Через некоторое врем жеребёнок приоткрыл глаза. В глазах помутилось, нос казался больше всей головы. Он осторожно ощупал его — сломан. Он начал вспоминать, как вправлять нос и как делал это школьный доктор. Обхватив копытами с двух сторон, Арон резко вставил его на место. Глаза наполнились слезами, и пегас стиснул зубы, чтобы не заорать от боли.

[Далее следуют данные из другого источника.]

-- pv_equiv track=rewrite | github.com/slbailey/retrovue | pkg/core/src/retrovue/presets/low_latency.py | apply_low_latency_audio
-- ===== SOURCE A (Python) =====
-- def apply_low_latency_audio(args: list[str], bitrate: str = "128k") -> list[str]:
--     """
--     Apply low latency audio settings to FFmpeg arguments.
--
--     Enforces:
--     - -ar 48000 (48kHz sample rate)
--     - -ac 2 (stereo channels)
--     - -b:a with the specified bitrate
--
--     Args:
--         args: List of existing FFmpeg arguments
--         bitrate: Audio bitrate (default: "128k")
--
--     Returns:
--         Updated list of FFmpeg arguments with low latency audio settings
--     """
--     # Create a copy to avoid modifying the original list
--     result_args = args.copy()
--
--     # Low latency audio settings
--     low_latency_audio_flags = [
--         "-ar",
--         "48000",  # 48kHz sample rate
--         "-ac",
--         "2",  # Stereo channels
--         "-b:a",
--         bitrate,  # Audio bitrate
--     ]
--
--     # Insert the low latency flags after the input specification
--     # Find the last input file index to insert after it
--     input_index = -1
--     for i, arg in enumerate(result_args):
--         if not arg.startswith("-") and not arg.startswith("[") and not arg.startswith("]"):
--             # This is likely an input file
--             input_index = i
--
--     # Insert after the last input file, or at the beginning if no input found
--     insert_index = input_index + 1 if input_index >= 0 else 0
--     result_args[insert_index:insert_index] = low_latency_audio_flags
--
--     return result_args
-- ===== SOURCE B (Python) =====
-- def apply_low_latency_audio(args: list[str], bitrate: str = "128k") -> list[str]:
--     flags = ["-ar", "48000", "-ac", "2", "-b:a", bitrate]
--
--     def splice(xs: list[str]) -> list[str]:
--         # peel off the flag-like tail ('-', '[' or ']' prefixed tokens), then
--         # append the audio flags right after the remaining (input) part
--         if xs and xs[-1].startswith(("-", "[", "]")):
--             return splice(xs[:-1]) + [xs[-1]]
--         return xs + flags
--
--     return splice(args)
-- ===== Notes on version B (the rewrite author's own statement) =====
-- stated objective: alternative
-- what changed: A scans forward keeping a last-matching-index accumulator and splices the flags in by slice assignment at a computed index; B has no index at all: it recursively peels the flag-like tail off the list and appends the flags at the recursion base, rebuilding the tail on the way out.
import Mathlib
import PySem

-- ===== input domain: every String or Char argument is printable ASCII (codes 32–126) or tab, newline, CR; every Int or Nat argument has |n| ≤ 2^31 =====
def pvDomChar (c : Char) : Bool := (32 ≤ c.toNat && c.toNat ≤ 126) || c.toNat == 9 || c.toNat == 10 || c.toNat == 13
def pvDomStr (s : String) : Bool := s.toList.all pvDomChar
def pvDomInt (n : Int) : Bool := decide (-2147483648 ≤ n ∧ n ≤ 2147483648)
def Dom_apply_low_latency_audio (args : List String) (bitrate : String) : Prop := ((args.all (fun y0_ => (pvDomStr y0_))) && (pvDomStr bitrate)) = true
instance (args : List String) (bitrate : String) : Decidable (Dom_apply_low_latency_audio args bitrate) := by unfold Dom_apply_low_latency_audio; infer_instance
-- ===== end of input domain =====

-- B replaces A's forward last-match index scan + slice insertion by a recursion that peels the
-- flag-like tail and appends the flags at the base (alternative decomposition; return value only,
-- neither implementation mutates args).


-- ===== PORT A =====
def pvIsInputA (arg : String) : Bool :=
  !PySem.Str.startswith arg "-" && !PySem.Str.startswith arg "[" && !PySem.Str.startswith arg "]"

def apply_low_latency_audio (args : List String) (bitrate : String) : List String :=
  let result_args := args
  let low_latency_audio_flags := ["-ar", "48000", "-ac", "2", "-b:a", bitrate]
  let input_index : Int :=
    (PySem.List.enumerate result_args 0).foldl
      (fun acc p => if pvIsInputA p.2 then p.1 else acc) (-1)
  let insert_index : Int := if input_index ≥ 0 then input_index + 1 else 0
  -- result_args[insert_index:insert_index] = flags  (slice assignment)
  PySem.List.slice result_args none (some insert_index) ++ low_latency_audio_flags ++
    PySem.List.slice result_args (some insert_index) none

-- ===== PORT B =====
def pvFlagLike (arg : String) : Bool :=
  PySem.Str.startswith arg "-" || PySem.Str.startswith arg "[" || PySem.Str.startswith arg "]"

-- splice(xs): if xs and xs[-1] is flag-like, splice(xs[:-1]) + [xs[-1]], else xs + flags
def pvSplice (flags : List String) (xs : List String) : List String :=
  match hx : xs.getLast? with
  | some x =>
    if pvFlagLike x then
      pvSplice flags (PySem.List.slice xs none (some (-1))) ++ [x]
    else xs ++ flags
  | none => xs ++ flags
termination_by xs.length
decreasing_by
  rw [PySem.List.slice_to_neg_one, List.length_dropLast]
  have hne : xs ≠ [] := by intro h; subst h; simp at hx
  have h0 : xs.length ≠ 0 := fun h0 => hne (List.eq_nil_of_length_eq_zero h0)
  omega

def apply_low_latency_audio_alt (args : List String) (bitrate : String) : List String :=
  pvSplice ["-ar", "48000", "-ac", "2", "-b:a", bitrate] args

-- ===== PRECONDITION & SPEC =====
def Spec_apply_low_latency_audio (args : List String) (bitrate : String) (out : List String) : Prop := out = apply_low_latency_audio_alt args bitrate
instance (args : List String) (bitrate : String) (out : List String) : Decidable (Spec_apply_low_latency_audio args bitrate out) := by unfold Spec_apply_low_latency_audio; infer_instance

-- ===== CLAIM (what is proved, stated in full; the proofs are below) =====
def Claim_equal_apply_low_latency_audio : Prop := ∀ (args : List String) (bitrate : String), Dom_apply_low_latency_audio args bitrate → Spec_apply_low_latency_audio args bitrate (apply_low_latency_audio args bitrate)

-- ===== LEMMAS AND PROOFS =====

-- A's last-input-index accumulator, as a standalone function
def pvLastIdx (l : List String) : Int :=
  (PySem.List.enumerate l 0).foldl (fun acc p => if pvIsInputA p.2 then p.1 else acc) (-1)

lemma pvIsInputA_eq_not_flagLike (s : String) : pvIsInputA s = !pvFlagLike s := by
  simp [pvIsInputA, pvFlagLike]

lemma pvLastIdx_append (l : List String) (x : String) :
    pvLastIdx (l ++ [x]) = if pvIsInputA x then (l.length : Int) else pvLastIdx l := by
  simp [pvLastIdx, PySem.List.enumerate_append, List.foldl_append]

lemma pvLastIdx_bounds (l : List String) : -1 ≤ pvLastIdx l ∧ pvLastIdx l < l.length := by
  induction l using List.reverseRecOn with
  | nil => simp [pvLastIdx, PySem.List.enumerate]
  | append_singleton l x ih =>
    rw [pvLastIdx_append]
    rcases ih with ⟨h1, h2⟩
    split <;> simp <;> omega

lemma pvSplice_dropLast (flags : List String) (l : List String) (x : String) :
    pvSplice flags (l ++ [x]) =
      if pvFlagLike x then pvSplice flags l ++ [x] else (l ++ [x]) ++ flags := by
  rw [pvSplice]
  split
  · rename_i y hy
    rw [List.getLast?_concat] at hy
    obtain rfl : x = y := by injection hy
    simp [PySem.List.slice_to_neg_one]
  · rename_i hy
    rw [List.getLast?_concat] at hy
    exact absurd hy (by simp)

lemma pvMain (l : List String) (flags : List String) :
    (PySem.List.slice l none (some (if pvLastIdx l ≥ 0 then pvLastIdx l + 1 else 0)) ++ flags ++
      PySem.List.slice l (some (if pvLastIdx l ≥ 0 then pvLastIdx l + 1 else 0)) none)
      = pvSplice flags l := by
  induction l using List.reverseRecOn with
  | nil =>
    simp [pvLastIdx, PySem.List.enumerate, pvSplice, PySem.List.slice]
  | append_singleton l x ih =>
    rw [pvSplice_dropLast, pvLastIdx_append]
    cases hA : pvIsInputA x with
    | true =>
      have hF : pvFlagLike x = false := by
        have := pvIsInputA_eq_not_flagLike x; rw [hA] at this
        cases h : pvFlagLike x <;> simp [h] at this ⊢
      simp only [hF, if_true, Bool.false_eq_true, if_false]
      have hge : ((l.length : Int)) ≥ 0 := by positivity
      rw [if_pos hge]
      have h1 : ((l.length : Int) + 1) = ((l.length + 1 : Nat) : Int) := by push_cast; ring
      rw [h1, PySem.List.slice_to_natCast, PySem.List.slice_from_natCast]
      have hlen : (l ++ [x]).length = l.length + 1 := by simp
      simp [List.take_of_length_le, List.drop_of_length_le, hlen]
    | false =>
      have hF : pvFlagLike x = true := by
        have := pvIsInputA_eq_not_flagLike x; rw [hA] at this
        cases h : pvFlagLike x <;> simp [h] at this ⊢
      simp only [hF, if_true, Bool.false_eq_true, if_false]
      rw [← ih]
      rcases pvLastIdx_bounds l with ⟨hlo, hhi⟩
      set i : Int := if pvLastIdx l ≥ 0 then pvLastIdx l + 1 else 0 with hi
      have hi0 : 0 ≤ i ∧ i ≤ (l.length : Int) := by
        constructor <;> (rw [hi]; split <;> omega)
      obtain ⟨k, hk, hkle⟩ : ∃ k : Nat, i = (k : Int) ∧ k ≤ l.length := by
        refine ⟨i.toNat, ?_, ?_⟩ <;> omega
      rw [hk]
      simp only [PySem.List.slice_to_natCast, PySem.List.slice_from_natCast]
      rw [List.take_append_of_le_length hkle, List.drop_append_of_le_length hkle]
      simp

-- ===== VERDICT (by name: the statement is the Claim_ definition above) =====
theorem apply_low_latency_audio_spec : Claim_equal_apply_low_latency_audio := by
  intro args bitrate _
  show _ = _
  simp only [apply_low_latency_audio, apply_low_latency_audio_alt]
  exact pvMain args _
/-- clearing a set bit by XOR is subtraction -/
lemma pv_bxor_clear (acc c : Int) (p : Nat) (hd : (2 : Int) ^ (p + 1) ∣ acc)
    (h0 : 0 ≤ acc) (hc0 : 0 ≤ c) (hc : c < 2 ^ p) :
    PySem.Int.bxor (acc + 2 ^ p + c) ((2 : Int) ^ p) = acc + c := by
  obtain ⟨a, ha⟩ := hd
  have ha0 : 0 ≤ a := by
    by_contra hcon
    have h : a < 0 := by omega
    have h2 : (0:Int) < 2 ^ (p+1) := by positivity
    have : acc < 0 := ha ▸ mul_neg_of_pos_of_neg h2 h
    omega
  obtain ⟨an, rfl⟩ := Int.eq_ofNat_of_zero_le ha0
  obtain ⟨cn, rfl⟩ := Int.eq_ofNat_of_zero_le hc0
  have hcn : cn < 2 ^ p := by exact_mod_cast hc
  rw [ha]
  rw [show ((2:Int) ^ (p+1) * an + 2 ^ p + cn) = ((2 ^ (p+1) * an + 2 ^ p + cn : Nat) : Int) by push_cast; ring,
      show ((2:Int) ^ p) = ((2 ^ p : Nat) : Int) by push_cast; ring,
      PySem.Int.bxor_natCast, pv_nat_xor_clear an cn p hcn]
  push_cast; ring

/-- A's loop, clearing down from acc + S L, equals acc plus the recursive greedy pvMinEnc -/
lemma pv_loopA_minEnc (u : Int) : ∀ L : List Nat, pvGood L → ∀ acc : Int, 0 ≤ acc →
    (∀ p ∈ L, (2 : Int) ^ (p + 1) ∣ acc) →
    pvLoopA u (acc + pvS L) L = acc + pvMinEnc (u - acc) L := by
  intro L
  induction L with
  | nil => intro _ acc _ _; simp [pvLoopA, pvMinEnc, pvS]
  | cons p L ih =>
    rintro ⟨hlt, hS, hG⟩ acc hacc hdiv
    have hSn := pvS_nonneg L
    have hSsplit : pvS (p :: L) = 2 ^ p + pvS L := by
      simp only [pvS, List.map_cons, List.sum_cons]
      rw [pv_shift_eq_pow]
    have hxor : PySem.Int.bxor (acc + pvS (p :: L)) ((1 <<< p : Nat) : Int) = acc + pvS L := by
      rw [pv_shift_eq_pow, hSsplit, show acc + (2 ^ p + pvS L) = acc + 2 ^ p + pvS L by ring]
      exact pv_bxor_clear acc (pvS L) p (hdiv p (by simp)) hacc hSn hS
    simp only [pvLoopA, pvMinEnc, List.foldl_cons] at *
    rw [hxor]
    by_cases hcmp : acc + pvS L > u
    · rw [if_pos hcmp, if_pos (by omega : pvS L > u - acc)]
      exact ih hG acc hacc (fun q hq => hdiv q (by simp [hq]))
    · rw [if_neg hcmp, if_neg (by omega : ¬ pvS L > u - acc), hSsplit,
          show acc + (2 ^ p + pvS L) = (acc + 2 ^ p) + pvS L by ring]
      have h2p : (0:Int) < 2 ^ p := by positivity
      rw [ih hG (acc + 2 ^ p) (by omega) (by
        intro q hq
        have hqp : q < p := hlt q hq
        exact dvd_add (dvd_trans (pow_dvd_pow 2 (by omega)) (hdiv p (by simp)))
          (pow_dvd_pow 2 (by omega)))]
      rw [show u - (acc + 2 ^ p) = u - acc - 2 ^ p by ring]
      ring

lemma pvPhi_eq (k : Nat) : pvPhi k = if k = 0 then 0 else 2 * (k % 2) + 4 * pvPhi (k / 2) := by
  rw [pvPhi]; simp

lemma pvPhi_zero : pvPhi 0 = 0 := by rw [pvPhi_eq]; simp

lemma pvPhi_two_mul (m : Nat) : pvPhi (2 * m) = 4 * pvPhi m := by
  rcases Nat.eq_zero_or_pos m with h | h
  · simp [h, pvPhi_zero]
  · rw [pvPhi_eq]
    have h0 : 2 * m ≠ 0 := by omega
    have h1 : 2 * m % 2 = 0 := by omega
    have h2 : 2 * m / 2 = m := by omega
    simp [h0, h1, h2]

lemma pvPhi_two_mul_add_one (m : Nat) : pvPhi (2 * m + 1) = 2 + 4 * pvPhi m := by
  rw [pvPhi_eq]
  have h1 : (2 * m + 1) % 2 = 1 := by omega
  have h2 : (2 * m + 1) / 2 = m := by omega
  simp [h1, h2]

lemma pvPhi_lt_succ (k : Nat) : pvPhi k < pvPhi (k + 1) := by
  induction k using Nat.strong_induction_on with
  | _ k ih =>
    rcases Nat.even_or_odd k with ⟨m, hm⟩ | ⟨m, hm⟩
    · have hk : k = 2 * m := by omega
      subst hk
      rw [pvPhi_two_mul, pvPhi_two_mul_add_one]
      omega
    · have hk : k = 2 * m + 1 := by omega
      subst hk
      have h2 : 2 * m + 1 + 1 = 2 * (m + 1) := by ring
      rw [h2, pvPhi_two_mul, pvPhi_two_mul_add_one]
      have := ih m (by omega)
      omega

lemma pvPhi_mono : StrictMono pvPhi := strictMono_nat_of_lt_succ pvPhi_lt_succ

lemma pvPhi_msb (n : Nat) : ∀ k, k < 2 ^ n → pvPhi (2 ^ n + k) = 2 * 4 ^ n + pvPhi k := by
  induction n with
  | zero =>
    intro k hk
    interval_cases k
    rw [show 2 ^ 0 + 0 = 2 * 0 + 1 by norm_num, pvPhi_two_mul_add_one, pvPhi_zero]
    norm_num
  | succ n ih =>
    intro k hk
    have hp : (2:Nat) ^ (n + 1) = 2 * 2 ^ n := by ring
    rcases Nat.even_or_odd k with ⟨m, hm⟩ | ⟨m, hm⟩
    · have hk2 : k = 2 * m := by omega
      subst hk2
      have hm2 : m < 2 ^ n := by omega
      rw [show 2 ^ (n+1) + 2 * m = 2 * (2 ^ n + m) by ring, pvPhi_two_mul, ih _ hm2,
          pvPhi_two_mul]
      ring
    · have hk2 : k = 2 * m + 1 := by omega
      subst hk2
      have hm2 : m < 2 ^ n := by omega
      rw [show 2 ^ (n+1) + (2 * m + 1) = 2 * (2 ^ n + m) + 1 by ring,
          pvPhi_two_mul_add_one, ih _ hm2, pvPhi_two_mul_add_one]
      ring

lemma pvPhi_ones_lt (n : Nat) : pvPhi (2 ^ n - 1) < 4 ^ n := by
  induction n with
  | zero => simp [pvPhi_zero]
  | succ n ih =>
    have h1 : (2:Nat) ^ (n+1) - 1 = 2 ^ n + (2 ^ n - 1) := by
      have := Nat.one_le_two_pow (n := n)
      have hp : (2:Nat) ^ (n + 1) = 2 * 2 ^ n := by ring
      omega
    rw [h1, pvPhi_msb n _ (by have := Nat.one_le_two_pow (n := n); omega)]
    have h4 : (4:Nat) ^ (n+1) = 4 * 4 ^ n := by ring
    omega

lemma pv_nat_pow_odd (n : Nat) : (2:Nat) ^ (2 * n + 1) = 2 * 4 ^ n := by
  rw [pow_succ, pow_mul]; norm_num; ring

lemma pv_int_pow_odd (n : Nat) : (2:Int) ^ (2 * n + 1) = 2 * 4 ^ n := by
  rw [pow_succ, pow_mul]; norm_num; ring

lemma pvS_P (n : Nat) : pvS (pvP n) = (pvPhi (2 ^ n - 1) : Int) := by
  induction n with
  | zero => simp [pvP, pvS, pvPhi_zero]
  | succ n ih =>
    have h1 : (2:Nat) ^ (n+1) - 1 = 2 ^ n + (2 ^ n - 1) := by
      have := Nat.one_le_two_pow (n := n)
      have hp : (2:Nat) ^ (n + 1) = 2 * 2 ^ n := by ring
      omega
    have hlt : (2:Nat) ^ n - 1 < 2 ^ n := by
      have := Nat.one_le_two_pow (n := n); omega
    simp only [pvP, pvS, List.map_cons, List.sum_cons]
    rw [show ((pvP n).map (fun p => ((1 <<< p : Nat) : Int))).sum = pvS (pvP n) from rfl,
        ih, pv_shift_eq_pow, h1, pvPhi_msb n _ hlt]
    rw [pv_int_pow_odd]
    push_cast
    ring

lemma pvP_mem (n : Nat) : ∀ q ∈ pvP n, q < 2 * n := by
  induction n with
  | zero => simp [pvP]
  | succ n ih =>
    intro q hq
    simp only [pvP, List.mem_cons] at hq
    rcases hq with rfl | hq
    · omega
    · have := ih q hq; omega

lemma pv_good_P (n : Nat) : pvGood (pvP n) := by
  induction n with
  | zero => simp [pvP, pvGood]
  | succ n ih =>
    refine ⟨fun q hq => by have := pvP_mem n q hq; omega, ?_, ih⟩
    rw [pvS_P, pv_int_pow_odd]
    have h1 : pvPhi (2 ^ n - 1) < 4 ^ n := pvPhi_ones_lt n
    have h2 : ((pvPhi (2 ^ n - 1) : Nat) : Int) < ((4 ^ n : Nat) : Int) := by exact_mod_cast h1
    have h3 : ((4 ^ n : Nat) : Int) = (4:Int) ^ n := by push_cast; ring
    have h4 : (0:Int) < 4 ^ n := by positivity
    omega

Сморгнув слезы, он с облегчением увидел мордочку уже без того болезненного тумана, как минуту назад. Содержимому его сумки может позавидовать только мышь: оставалась лишь одна книга — «Легенды и мифы», черствый хлеб, вся мокрая и в крови жилетка с плащом, найденный накопытник с лезвиями, чудом скрывшийся за камнем. И последний портрет, разорванный на две части. Собрав вещи, Арон, еле шагая, покачиваясь, двинулся по переулку.


Время было послеобеденное. Было бы, если бы Арону удалось что-нибудь добыть обед. Бедный пегас просил подаяние на торговой площади, при этом накинув плащ и скрывая свою мордочку от чужого взора. Этот день принес ему два бита (от стражника и другого солдата), ругательное слово, обозначающее анатомическую конфигурацию (от молодого матроса), и настала очередь плевков от очередного старика непонятной профессии.

Арон жил в городе уже месяц. И впервые в своей жизни решил украсть. Но его первый раз крайне ощутимо аукнулся ему. Задержав копыта в кармане у продавца яблок, он получил очень сильный удар по голове. После этого он весь день пытался прийти в себя. Даже при резком движении голова начинала гудеть, и, кроме того, каждое неосторожное движение отдавалось острыми болями в затылке. Не особо вдохновившись первым опытом воровства, пегас решил, что сегодня будет день попрошайничества.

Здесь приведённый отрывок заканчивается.